Output only the lines below from the one containing "name)) = b15" to the one containing "name)) = b26", exactly as written, both ends kept.

::::::

-- ===== PORT B =====
-- rule table: (tag, keywords, search the domain items instead of the name?), in alphabetical tag order
def pvRules : List (String × List String × Bool) :=
  [("agent-architecture", ["agent"], true),
   ("ai", ["ai", "ml", "llm"], false),
   ("architecture", ["architect"], false),
   ("content", ["content", "writer", "editor"], false),
   ("data", ["data"], false),
   ("engineering", ["engineer"], false),
   ("finance", ["finance", "valuation", "investment"], false),
   ("leadership", ["lead", "director"], false),
   ("legal", ["legal", "compliance", "regulatory"], false),
   ("m&a", ["m&a", "merger", "acquisition", "deal"], false),
   ("pipeline", ["pipeline"], true),
   ("prompt-engineering", ["prompt"], true),
   ("research", ["research"], false),
   ("security", ["security", "risk"], false),
   ("strategy", ["strategy", "strategist"], false)]

def extract_tags_auto_alt (name : String) (domain_scope : List String) : List String :=
  let nameTexts := [PySem.Str.lower name]
  let domTexts := (PySem.List.slice domain_scope none (some 3)).map PySem.Str.lower
  pvRules.filterMap (fun r =>
    if (if r.2.2 then domTexts else nameTexts).any (fun t => r.2.1.any (fun k => PySem.Str.isIn k t))
    then some r.1 else none)

-- ===== PRECONDITION & SPEC =====
def Spec_extract_tags_auto (name : String) (domain_scope : List String) (out : List String) : Prop := out = extract_tags_auto_alt name domain_scope
instance (name : String) (domain_scope : List String) (out : List String) : Decidable (Spec_extract_tags_auto name domain_scope out) := by unfold Spec_extract_tags_auto; infer_instance

-- ===== CLAIM (what is proved, stated in full; the proofs are below) =====
def Claim_equal_extract_tags_auto : Prop := ∀ (name : String) (domain_scope : List String), Dom_extract_tags_auto name domain_scope → Spec_extract_tags_auto name domain_scope (extract_tags_auto name domain_scope)

-- ===== LEMMAS AND PROOFS =====

theorem mem_ite_add {c : Prop} [Decidable c] (s : List String) (t x : String) :
    x ∈ (if c then PySem.Set.add s t else s) ↔ x ∈ s ∨ (c ∧ t = x) := by
  split_ifs with h <;> simp [PySem.Set.mem_add, h, eq_comm]

theorem nodup_ite_add {c : Prop} [Decidable c] {s : List String} (t : String) (h : s.Nodup) :
    (if c then PySem.Set.add s t else s).Nodup := by
  split_ifs
  · exact PySem.Set.nodup_add _ _ h
  · exact h

-- A's chain of conditional set-inserts, abstracted as a fold over (tag, hit) pairs
def condAdds (rules : List (String × Bool)) (s : PySem.Set String) : PySem.Set String :=
  rules.foldl (fun s r => if r.2 then PySem.Set.add s r.1 else s) s

theorem mem_condAdds (rules : List (String × Bool)) (s : PySem.Set String) (x : String) :
    x ∈ condAdds rules s ↔ x ∈ s ∨ ∃ r ∈ rules, r.2 = true ∧ r.1 = x := by
  induction rules generalizing s with
  | nil => simp [condAdds]
  | cons a l ih =>
    simp only [condAdds, List.foldl_cons] at *
    simp only [ih, mem_ite_add, List.mem_cons, exists_eq_or_imp]
    tauto

theorem nodup_condAdds (rules : List (String × Bool)) (s : PySem.Set String) (hs : s.Nodup) :
    (condAdds rules s).Nodup := by
  induction rules generalizing s with
  | nil => exact hs
  | cons a l ih => exact ih _ (nodup_ite_add _ hs)

-- the name-phase pairs A's twelve ifs produce
def aNameRules (name : String) : List (String × Bool) :=
  let nl := PySem.Str.lower name
  [("strategy", PySem.Str.isIn "strategy" nl || PySem.Str.isIn "strategist" nl),
   ("engineering", PySem.Str.isIn "engineer" nl),
   ("architecture", PySem.Str.isIn "architect" nl),
   ("leadership", PySem.Str.isIn "lead" nl || PySem.Str.isIn "director" nl),
   ("research", PySem.Str.isIn "research" nl),
   ("content", PySem.Str.isIn "content" nl || PySem.Str.isIn "writer" nl || PySem.Str.isIn "editor" nl),
   ("security", PySem.Str.isIn "security" nl || PySem.Str.isIn "risk" nl),
   ("data", PySem.Str.isIn "data" nl),
   ("ai", (["ai", "ml", "llm"] : List String).any (fun term => PySem.Str.isIn term nl)),
   ("legal", (["legal", "compliance", "regulatory"] : List String).any (fun term => PySem.Str.isIn term nl)),
   ("finance", (["finance", "valuation", "investment"] : List String).any (fun term => PySem.Str.isIn term nl)),
   ("m&a", (["m&a", "merger", "acquisition", "deal"] : List String).any (fun term => PySem.Str.isIn term nl))]

set_option maxHeartbeats 8000000 in
theorem A_as_fold (name : String) (ds : List String) :
    extract_tags_auto name ds = PySem.List.sorted
      ((PySem.List.slice ds none (some 3)).foldl (fun tags item =>
        let il := PySem.Str.lower item
        let tags := if PySem.Str.isIn "prompt" il then PySem.Set.add tags "prompt-engineering" else tags
        let tags := if PySem.Str.isIn "agent" il then PySem.Set.add tags "agent-architecture" else tags
        if PySem.Str.isIn "pipeline" il then PySem.Set.add tags "pipeline" else tags)
       (condAdds (aNameRules name) PySem.Set.empty)) (fun x => x) false := rfl

theorem mem_triFold (f g h : String → Bool) (t1 t2 t3 : String)
    (ls : List String) (s : List String) (x : String) :
    x ∈ ls.foldl (fun tags it =>
      let a := if f it then PySem.Set.add tags t1 else tags
      let b := if g it then PySem.Set.add a t2 else a
      if h it then PySem.Set.add b t3 else b) s
    ↔ x ∈ s ∨ (ls.any f = true ∧ t1 = x) ∨ (ls.any g = true ∧ t2 = x) ∨ (ls.any h = true ∧ t3 = x) := by
  induction ls generalizing s with
  | nil => simp
  | cons a l ih =>
    simp only [List.foldl_cons, ih, mem_ite_add, List.any_cons, Bool.or_eq_true]
    tauto

theorem nodup_triFold (f g h : String → Bool) (t1 t2 t3 : String)
    (ls : List String) (s : List String) (hs : s.Nodup) :
    (ls.foldl (fun tags it =>
      let a := if f it then PySem.Set.add tags t1 else tags
      let b := if g it then PySem.Set.add a t2 else a
      if h it then PySem.Set.add b t3 else b) s).Nodup := by
  induction ls generalizing s with
  | nil => exact hs
  | cons a l ih => exact ih _ (nodup_ite_add _ (nodup_ite_add _ (nodup_ite_add _ hs)))

theorem strLt {a b : String} (h : a.toList < b.toList) : a < b := String.lt_iff_toList_lt.mpr h

theorem pvTags_pairwise : (pvRules.map Prod.fst).Pairwise (fun a b => a < b) := by
  simp only [pvRules, List.map_cons, List.map_nil, List.pairwise_cons, List.mem_cons,
    List.not_mem_nil, or_false, forall_eq_or_imp, forall_eq, IsEmpty.forall_iff, true_and,
    forall_const]
  repeat' apply And.intro
  all_goals first
    | exact List.Pairwise.nil
    | exact strLt (by decide)

theorem pvTags_nodup : (pvRules.map Prod.fst).Nodup :=
  List.Pairwise.imp (fun h => ne_of_lt h) pvTags_pairwise

theorem filterMap_ite_sublist {α β : Type} (l : List α) (p : α → Bool) (g : α → β) :
    (l.filterMap (fun r => if p r then some (g r) else none)).Sublist (l.map g) := by
  induction l with
  | nil => simp
  | cons a l ih =>
    simp only [List.filterMap_cons, List.map_cons]
    split_ifs <;> simp [ih]

-- ===== VERDICT (by name: the statement is the Claim_ definition above) =====
set_option maxHeartbeats 8000000 in
theorem extract_tags_auto_spec : Claim_equal_extract_tags_auto := by
  intro name ds _
  unfold Spec_extract_tags_auto
  rw [A_as_fold]
  unfold extract_tags_auto_alt
  apply PySem.List.sorted_eq_of_perm_of_pairwise_lt
  · apply (List.perm_ext_iff_of_nodup ?_ ?_).mpr
    · intro x
      refine Iff.trans ?_ (mem_triFold
        (fun it => PySem.Str.isIn "prompt" (PySem.Str.lower it))
        (fun it => PySem.Str.isIn "agent" (PySem.Str.lower it))
        (fun it => PySem.Str.isIn "pipeline" (PySem.Str.lower it))
        "prompt-engineering" "agent-architecture" "pipeline"
        (PySem.List.slice ds none (some 3)) (condAdds (aNameRules name) PySem.Set.empty) x).symm
      rw [mem_condAdds]
      simp only [aNameRules, pvRules, List.mem_filterMap, List.mem_cons, List.not_mem_nil,
        or_false, exists_eq_or_imp, exists_eq_left, ite_eq_iff, reduceCtorEq, Option.some.injEq,
        and_false, false_or, List.any_cons, List.any_nil, List.any_map,
        Function.comp_def, Bool.or_false, Bool.or_eq_true, if_true, if_false,
        Bool.false_eq_true, PySem.Set.empty]
      generalize (PySem.Str.isIn "strategy" (PySem.Str.lower name)) = b1
      generalize (PySem.Str.isIn "strategist" (PySem.Str.lower name)) = b2
      generalize (PySem.Str.isIn "engineer" (PySem.Str.lower name)) = b3
      generalize (PySem.Str.isIn "architect" (PySem.Str.lower name)) = b4
      generalize (PySem.Str.isIn "lead" (PySem.Str.lower name)) = b5
      generalize (PySem.Str.isIn "director" (PySem.Str.lower name)) = b6
      generalize (PySem.Str.isIn "research" (PySem.Str.lower name)) = b7
      generalize (PySem.Str.isIn "content" (PySem.Str.lower name)) = b8
      generalize (PySem.Str.isIn "writer" (PySem.Str.lower name)) = b9
      generalize (PySem.Str.isIn "editor" (PySem.Str.lower name)) = b10
      generalize (PySem.Str.isIn "security" (PySem.Str.lower name)) = b11
      generalize (PySem.Str.isIn "risk" (PySem.Str.lower name)) = b12
      generalize (PySem.Str.isIn "data" (PySem.Str.lower name)) = b13
      generalize (PySem.Str.isIn "ai" (PySem.Str.lower name)) = b14
      generalize (PySem.Str.isIn "ml" (PySem.Str.lower name)) = b15
      generalize (PySem.Str.isIn "llm" (PySem.Str.lower name)) = b16
      generalize (PySem.Str.isIn "legal" (PySem.Str.lower name)) = b17
      generalize (PySem.Str.isIn "compliance" (PySem.Str.lower name)) = b18
      generalize (PySem.Str.isIn "regulatory" (PySem.Str.lower name)) = b19
      generalize (PySem.Str.isIn "finance" (PySem.Str.lower name)) = b20
      generalize (PySem.Str.isIn "valuation" (PySem.Str.lower name)) = b21
      generalize (PySem.Str.isIn "investment" (PySem.Str.lower name)) = b22
      generalize (PySem.Str.isIn "m&a" (PySem.Str.lower name)) = b23
      generalize (PySem.Str.isIn "merger" (PySem.Str.lower name)) = b24
      generalize (PySem.Str.isIn "acquisition" (PySem.Str.lower name)) = b25
      generalize (PySem.Str.isIn "deal" (PySem.Str.lower name)) = b26
      generalize ((PySem.List.slice ds none (some 3)).any fun it => PySem.Str.isIn "prompt" (PySem.Str.lower it)) = p1
      generalize ((PySem.List.slice ds none (some 3)).any fun it => PySem.Str.isIn "agent" (PySem.Str.lower it)) = p2
      generalize ((PySem.List.slice ds none (some 3)).any fun it => PySem.Str.isIn "pipeline" (PySem.Str.lower it)) = p3
      simp only [or_assoc]
      constructor
      all_goals rintro (h|h|h|h|h|h|h|h|h|h|h|h|h|h|h)
      all_goals first
        | exact Or.inl h
        | exact Or.inr (Or.inl h)
        | exact Or.inr (Or.inr (Or.inl h))
        | exact Or.inr (Or.inr (Or.inr (Or.inl h)))
        | exact Or.inr (Or.inr (Or.inr (Or.inr (Or.inl h))))
        | exact Or.inr (Or.inr (Or.inr (Or.inr (Or.inr (Or.inl h)))))
        | exact Or.inr (Or.inr (Or.inr (Or.inr (Or.inr (Or.inr (Or.inl h))))))
        | exact Or.inr (Or.inr (Or.inr (Or.inr (Or.inr (Or.inr (Or.inr (Or.inl h)))))))
        | exact Or.inr (Or.inr (Or.inr (Or.inr (Or.inr (Or.inr (Or.inr (Or.inr (Or.inl h))))))))
        | exact Or.inr (Or.inr (Or.inr (Or.inr (Or.inr (Or.inr (Or.inr (Or.inr (Or.inr (Or.inl h)))))))))
        | exact Or.inr (Or.inr (Or.inr (Or.inr (Or.inr (Or.inr (Or.inr (Or.inr (Or.inr (Or.inr (Or.inl h))))))))))
        | exact Or.inr (Or.inr (Or.inr (Or.inr (Or.inr (Or.inr (Or.inr (Or.inr (Or.inr (Or.inr (Or.inr (Or.inl h)))))))))))
        | exact Or.inr (Or.inr (Or.inr (Or.inr (Or.inr (Or.inr (Or.inr (Or.inr (Or.inr (Or.inr (Or.inr (Or.inr (Or.inl h))))))))))))
        | exact Or.inr (Or.inr (Or.inr (Or.inr (Or.inr (Or.inr (Or.inr (Or.inr (Or.inr (Or.inr (Or.inr (Or.inr (Or.inr (Or.inl h)))))))))))))
        | exact Or.inr (Or.inr (Or.inr (Or.inr (Or.inr (Or.inr (Or.inr (Or.inr (Or.inr (Or.inr (Or.inr (Or.inr (Or.inr (Or.inr (h))))))))))))))
    · exact List.Nodup.sublist (filterMap_ite_sublist pvRules _ Prod.fst) pvTags_nodup
    · exact nodup_triFold
        (fun it => PySem.Str.isIn "prompt" (PySem.Str.lower it))
        (fun it => PySem.Str.isIn "agent" (PySem.Str.lower it))
        (fun it => PySem.Str.isIn "pipeline" (PySem.Str.lower it))
        "prompt-engineering" "agent-architecture" "pipeline"
        (PySem.List.slice ds none (some 3)) _ (nodup_condAdds _ _ List.nodup_nil)
  · exact List.Pairwise.sublist (filterMap_ite_sublist pvRules _ Prod.fst) pvTags_pairwise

::::::

■ Output for this exercise ■
      generalize (PySem.Str.isIn "ml" (PySem.Str.lower name)) = b15
      generalize (PySem.Str.isIn "llm" (PySem.Str.lower name)) = b16
      generalize (PySem.Str.isIn "legal" (PySem.Str.lower name)) = b17
      generalize (PySem.Str.isIn "compliance" (PySem.Str.lower name)) = b18
      generalize (PySem.Str.isIn "regulatory" (PySem.Str.lower name)) = b19
      generalize (PySem.Str.isIn "finance" (PySem.Str.lower name)) = b20
      generalize (PySem.Str.isIn "valuation" (PySem.Str.lower name)) = b21
      generalize (PySem.Str.isIn "investment" (PySem.Str.lower name)) = b22
      generalize (PySem.Str.isIn "m&a" (PySem.Str.lower name)) = b23
      generalize (PySem.Str.isIn "merger" (PySem.Str.lower name)) = b24
      generalize (PySem.Str.isIn "acquisition" (PySem.Str.lower name)) = b25
      generalize (PySem.Str.isIn "deal" (PySem.Str.lower name)) = b26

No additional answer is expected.